## What you will do
Work through the entries below and show every line in which "theorem" is found.

Collected data

-- pv_equiv track=rewrite | github.com/vini-muchulski/Studies | Py/adventure_code/day03/da03-1.py | find_letra
-- ===== SOURCE A (Python) =====
-- def find_letra(moc1):
--
--     tamanho = int(len(moc1)/2)
--     moc2 = moc1[tamanho:]
--
--     letra_repetida =""
--     for i in range(0,len(moc1)):
--
--         for l in range(0,len(moc2)):
--
--             if(moc1[i] == moc2[l]):
--
--                 letra_repetida = moc1[i]
--                 return letra_repetida
-- ===== SOURCE B (Python) =====
-- def find_letra(moc1):
--     # Index moc1 once: each character -> its first position.
--     first_idx = {}
--     for i, ch in enumerate(moc1):
--         if ch not in first_idx:
--             first_idx[ch] = i
--     moc2 = moc1[len(moc1) // 2:]
--     # The answer is the character of moc1 with the smallest first position
--     # among the characters occurring in the second half.
--     best = None
--     for ch in moc2:
--         j = first_idx[ch]
--         if best is None or j < best:
--             best = j
--     return moc1[best] if best is not None else None
-- ===== Notes on version B (the rewrite author's own statement) =====
-- stated objective: faster
-- what changed: Replaces A's nested loops (for each moc1 char, scan the second half char by char) with a single pass building a char->first-index dict over moc1, then one scan of the second half taking the minimum index via dict lookup.
import Mathlib
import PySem

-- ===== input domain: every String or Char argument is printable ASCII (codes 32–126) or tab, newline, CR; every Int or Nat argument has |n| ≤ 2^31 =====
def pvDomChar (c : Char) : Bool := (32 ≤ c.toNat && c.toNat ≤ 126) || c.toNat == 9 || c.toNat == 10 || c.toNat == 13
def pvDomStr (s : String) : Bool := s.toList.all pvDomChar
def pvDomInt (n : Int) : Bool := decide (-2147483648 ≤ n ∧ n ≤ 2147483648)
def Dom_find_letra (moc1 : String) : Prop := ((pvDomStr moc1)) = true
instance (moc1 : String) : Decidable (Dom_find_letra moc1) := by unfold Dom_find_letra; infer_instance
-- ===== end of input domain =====

-- B replaces A's nested membership scan by a one-pass first-index table of moc1,
-- scanned against the second half keeping the minimum index (objective: faster, O(n) vs O(n^2)).

-- ===== PORT A =====
-- inner loop 'for l in range(0,len(moc2)): if moc1[i] == moc2[l]: … return'
-- (the return value is moc1[i] itself, so the inner loop only decides a match exists)
def pvInnerA (c : Char) : List Char → Bool
  | [] => false
  | d :: ds => if c = d then true else pvInnerA c ds

-- outer loop 'for i in range(0,len(moc1))' with early return of moc1[i]
def pvOuterA (m2 : List Char) : List Char → Option String
  | [] => none
  | c :: cs => if pvInnerA c m2 then some (String.mk [c]) else pvOuterA m2 cs

def find_letra (moc1 : String) : Option String :=
  let cs := moc1.toList
  let tamanho := cs.length / 2      -- int(len(moc1)/2): len ≥ 0, so truncation = Nat division, exact
  let moc2 := cs.drop tamanho       -- moc1[tamanho:] with 0 ≤ tamanho: List.drop is exact here
  pvOuterA moc2 cs

-- ===== PORT B =====
-- 'for i, ch in enumerate(moc1): if ch not in first_idx: first_idx[ch] = i'
-- (indices produced by enumerate are nonnegative, so Nat carries them exactly)
def pvBuildIdx : List Char → Nat → PySem.Dict Char Nat → PySem.Dict Char Nat
  | [], _, d => d
  | c :: cs, i, d => pvBuildIdx cs (i + 1) (if d.contains c then d else d.insert c i)

-- 'for ch in moc2: j = first_idx[ch]; if best is None or j < best: best = j'
-- (first_idx[ch] never raises: every character of moc2 occurs in moc1, so getD's default is unreachable)
def pvScanMin (d : PySem.Dict Char Nat) : List Char → Option Nat → Option Nat
  | [], best => best
  | c :: cs, best =>
      pvScanMin d cs (match best with
        | none => some (d.getD c 0)
        | some b => if d.getD c 0 < b then some (d.getD c 0) else some b)

def find_letra_alt (moc1 : String) : Option String :=
  let cs := moc1.toList
  let d := pvBuildIdx cs 0 PySem.Dict.empty
  let moc2 := cs.drop (cs.length / 2)
  match pvScanMin d moc2 none with
  | none => none
  | some j => (cs[j]?).map (fun c => String.mk [c])  -- moc1[best]: best is always a valid index

-- ===== PRECONDITION & SPEC =====
def Spec_find_letra (moc1 : String) (out : Option String) : Prop := out = find_letra_alt moc1
instance (moc1 : String) (out : Option String) : Decidable (Spec_find_letra moc1 out) := by unfold Spec_find_letra; infer_instance

-- ===== CLAIM (what is proved, stated in full; the proofs are below) =====
def Claim_equal_find_letra : Prop := ∀ (moc1 : String), Dom_find_letra moc1 → Spec_find_letra moc1 (find_letra moc1)

-- ===== LEMMAS AND PROOFS =====

lemma pvInnerA_eq (c : Char) (m2 : List Char) : pvInnerA c m2 = decide (c ∈ m2) := by
  induction m2 with
  | nil => simp [pvInnerA]
  | cons d ds ih => by_cases h : c = d <;> simp [pvInnerA, h, ih]

lemma pvOuterA_eq (m2 cs : List Char) :
    pvOuterA m2 cs = (cs.find? (fun c => decide (c ∈ m2))).map (fun c => String.mk [c]) := by
  induction cs with
  | nil => simp [pvOuterA]
  | cons c cs ih =>
    rw [pvOuterA, pvInnerA_eq, List.find?_cons]
    by_cases h : c ∈ m2 <;> simp [h, ih]

lemma pvBuildIdx_get? (cs : List Char) : ∀ (i : Nat) (d : PySem.Dict Char Nat) (c : Char),
    (pvBuildIdx cs i d).get? c =
      match d.get? c with
      | some v => some v
      | none => if c ∈ cs then some (i + List.idxOf c cs) else none := by
  induction cs with
  | nil =>
    intro i d c
    cases h : d.get? c <;> simp [pvBuildIdx, h]
  | cons hd cs ih =>
    intro i d c
    rw [pvBuildIdx, ih]
    by_cases hcon : d.contains hd = true
    · rw [if_pos hcon]
      cases h : d.get? c with
      | some v => simp
      | none =>
        by_cases hc : c = hd
        · subst hc
          rw [PySem.Dict.contains_eq_isSome_get?, h] at hcon
          simp at hcon
        · have : List.idxOf c (hd :: cs) = List.idxOf c cs + 1 := by
            simp [List.idxOf_cons, (by simpa using Ne.symm hc : (hd == c) = false)]
          simp only [List.mem_cons, this]
          have hne : ¬ (c = hd ∨ c ∈ cs) ↔ ¬ (c ∈ cs) := by tauto
          by_cases hmem : c ∈ cs <;> simp [hmem, hc] <;> omega
    · rw [if_neg hcon]
      by_cases hc : c = hd
      · subst hc
        rw [PySem.Dict.get?_insert]
        have h : d.get? c = none := by
          rw [PySem.Dict.contains_eq_isSome_get?] at hcon
          cases h : d.get? c <;> simp [h] at hcon ⊢
        simp [h, List.idxOf_cons]
      · rw [PySem.Dict.get?_insert, if_neg hc]
        cases h : d.get? c with
        | some v => simp
        | none =>
          have : List.idxOf c (hd :: cs) = List.idxOf c cs + 1 := by
            simp [List.idxOf_cons, (by simpa using Ne.symm hc : (hd == c) = false)]
          simp only [List.mem_cons, this]
          by_cases hmem : c ∈ cs <;> simp [hmem, hc] <;> omega

lemma pvScanMin_eq (d : PySem.Dict Char Nat) : ∀ (m2 : List Char) (best : Option Nat),
    pvScanMin d m2 best = (best.toList ++ m2.map (fun c => d.getD c 0)).min? := by
  intro m2
  induction m2 with
  | nil => intro best; cases best <;> simp [pvScanMin, List.min?_cons']
  | cons c m2 ih =>
    intro best
    simp only [pvScanMin]
    rw [ih]
    cases best with
    | none => simp
    | some b =>
      have h : (if d.getD c 0 < b then some (d.getD c 0) else some b) = some (min b (d.getD c 0)) := by
        rcases Nat.lt_or_ge (d.getD c 0) b with h | h <;> simp [h, Nat.min_def] <;> omega
      dsimp only
      rw [h]
      simp only [Option.toList_some, List.singleton_append, List.cons_append, List.map_cons,
        List.nil_append, List.min?_cons', List.foldl_cons]

lemma pv_idxOf_getElem_le (l : List Char) : ∀ (i : Nat) (h : i < l.length), List.idxOf (l[i]) l ≤ i := by
  induction l with
  | nil => intro i h; simp at h
  | cons x xs ih =>
    intro i h
    cases i with
    | zero => simp [List.idxOf_cons]
    | succ i =>
      have h' : i < xs.length := by simpa using h
      have := ih i h'
      simp only [List.getElem_cons_succ, List.idxOf_cons]
      cases hbeq : (x == xs[i]) <;> simp [hbeq] <;> omega

lemma pv_find?_of_getElem {α : Type} (p : α → Bool) (l : List α) : ∀ (k : Nat) (hk : k < l.length),
    p (l[k]) = true → (∀ i (h : i < l.length), i < k → p l[i] = false) →
    l.find? p = some (l[k]) := by
  induction l with
  | nil => intro k hk; simp at hk
  | cons x xs ih =>
    intro k hk h1 h2
    cases k with
    | zero => simp_all [List.find?_cons]
    | succ k =>
      have hx : p x = false := h2 0 (by simp) (Nat.succ_pos k)
      have hk' : k < xs.length := by simpa using hk
      rw [List.find?_cons, hx]
      simp only [List.getElem_cons_succ] at h1 ⊢
      exact ih k hk' h1 (fun i h hi => h2 (i + 1) (by simpa using h) (by omega))

theorem pv_main (moc1 : String) : find_letra moc1 = find_letra_alt moc1 := by
  unfold find_letra find_letra_alt
  dsimp only
  set cs := moc1.toList with hcs
  set m2 := cs.drop (cs.length / 2) with hm2
  rw [pvOuterA_eq, pvScanMin_eq]
  have hmap : m2.map (fun c => (pvBuildIdx cs 0 PySem.Dict.empty).getD c 0)
      = m2.map (fun c => List.idxOf c cs) := by
    apply List.map_congr_left
    intro c hc
    have hmem : c ∈ cs := List.mem_of_mem_drop (hm2 ▸ hc)
    rw [PySem.Dict.getD_eq_get?_getD, pvBuildIdx_get?]
    simp [hmem]
  rw [hmap]
  simp only [Option.toList_none, List.nil_append]
  cases hmin : (m2.map (fun c => List.idxOf c cs)).min? with
  | none =>
    have hm2nil : m2 = [] := by
      rcases List.min?_eq_none_iff.mp hmin with h
      exact List.map_eq_nil_iff.mp h
    have : cs.find? (fun c => decide (c ∈ m2)) = none := by
      rw [List.find?_eq_none]; intro x _; simp [hm2nil]
    simp [this]
  | some k =>
    rw [List.min?_eq_some_iff] at hmin
    obtain ⟨hkmem, hkmin⟩ := hmin
    obtain ⟨a, ham2, hak⟩ := List.mem_map.mp hkmem
    subst hak
    have hacs : a ∈ cs := List.mem_of_mem_drop (hm2 ▸ ham2)
    have hklt : List.idxOf a cs < cs.length := List.idxOf_lt_length_iff.mpr hacs
    have hga : cs[List.idxOf a cs] = a := List.getElem_idxOf hklt
    have hfind : cs.find? (fun c => decide (c ∈ m2)) = some (cs[List.idxOf a cs]) := by
      apply pv_find?_of_getElem _ _ _ hklt
      · simp [hga, ham2]
      · intro i hi hik
        by_contra hmemb
        simp only [Bool.not_eq_false, decide_eq_true_eq] at hmemb
        have h1 : List.idxOf a cs ≤ List.idxOf cs[i] cs :=
          hkmin _ (List.mem_map.mpr ⟨cs[i], hmemb, rfl⟩)
        have h2 : List.idxOf cs[i] cs ≤ i := pv_idxOf_getElem_le cs i hi
        omega
    rw [hfind]
    simp [List.getElem?_eq_getElem hklt]

-- ===== VERDICT (by name: the statement is the Claim_ definition above) =====
theorem find_letra_spec : Claim_equal_find_letra := by
  intro moc1 _
  unfold Spec_find_letra
  exact pv_main moc1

## Solution for this exercise
theorem pv_main (moc1 : String) : find_letra moc1 = find_letra_alt moc1 := by
theorem find_letra_spec : Claim_equal_find_letra := by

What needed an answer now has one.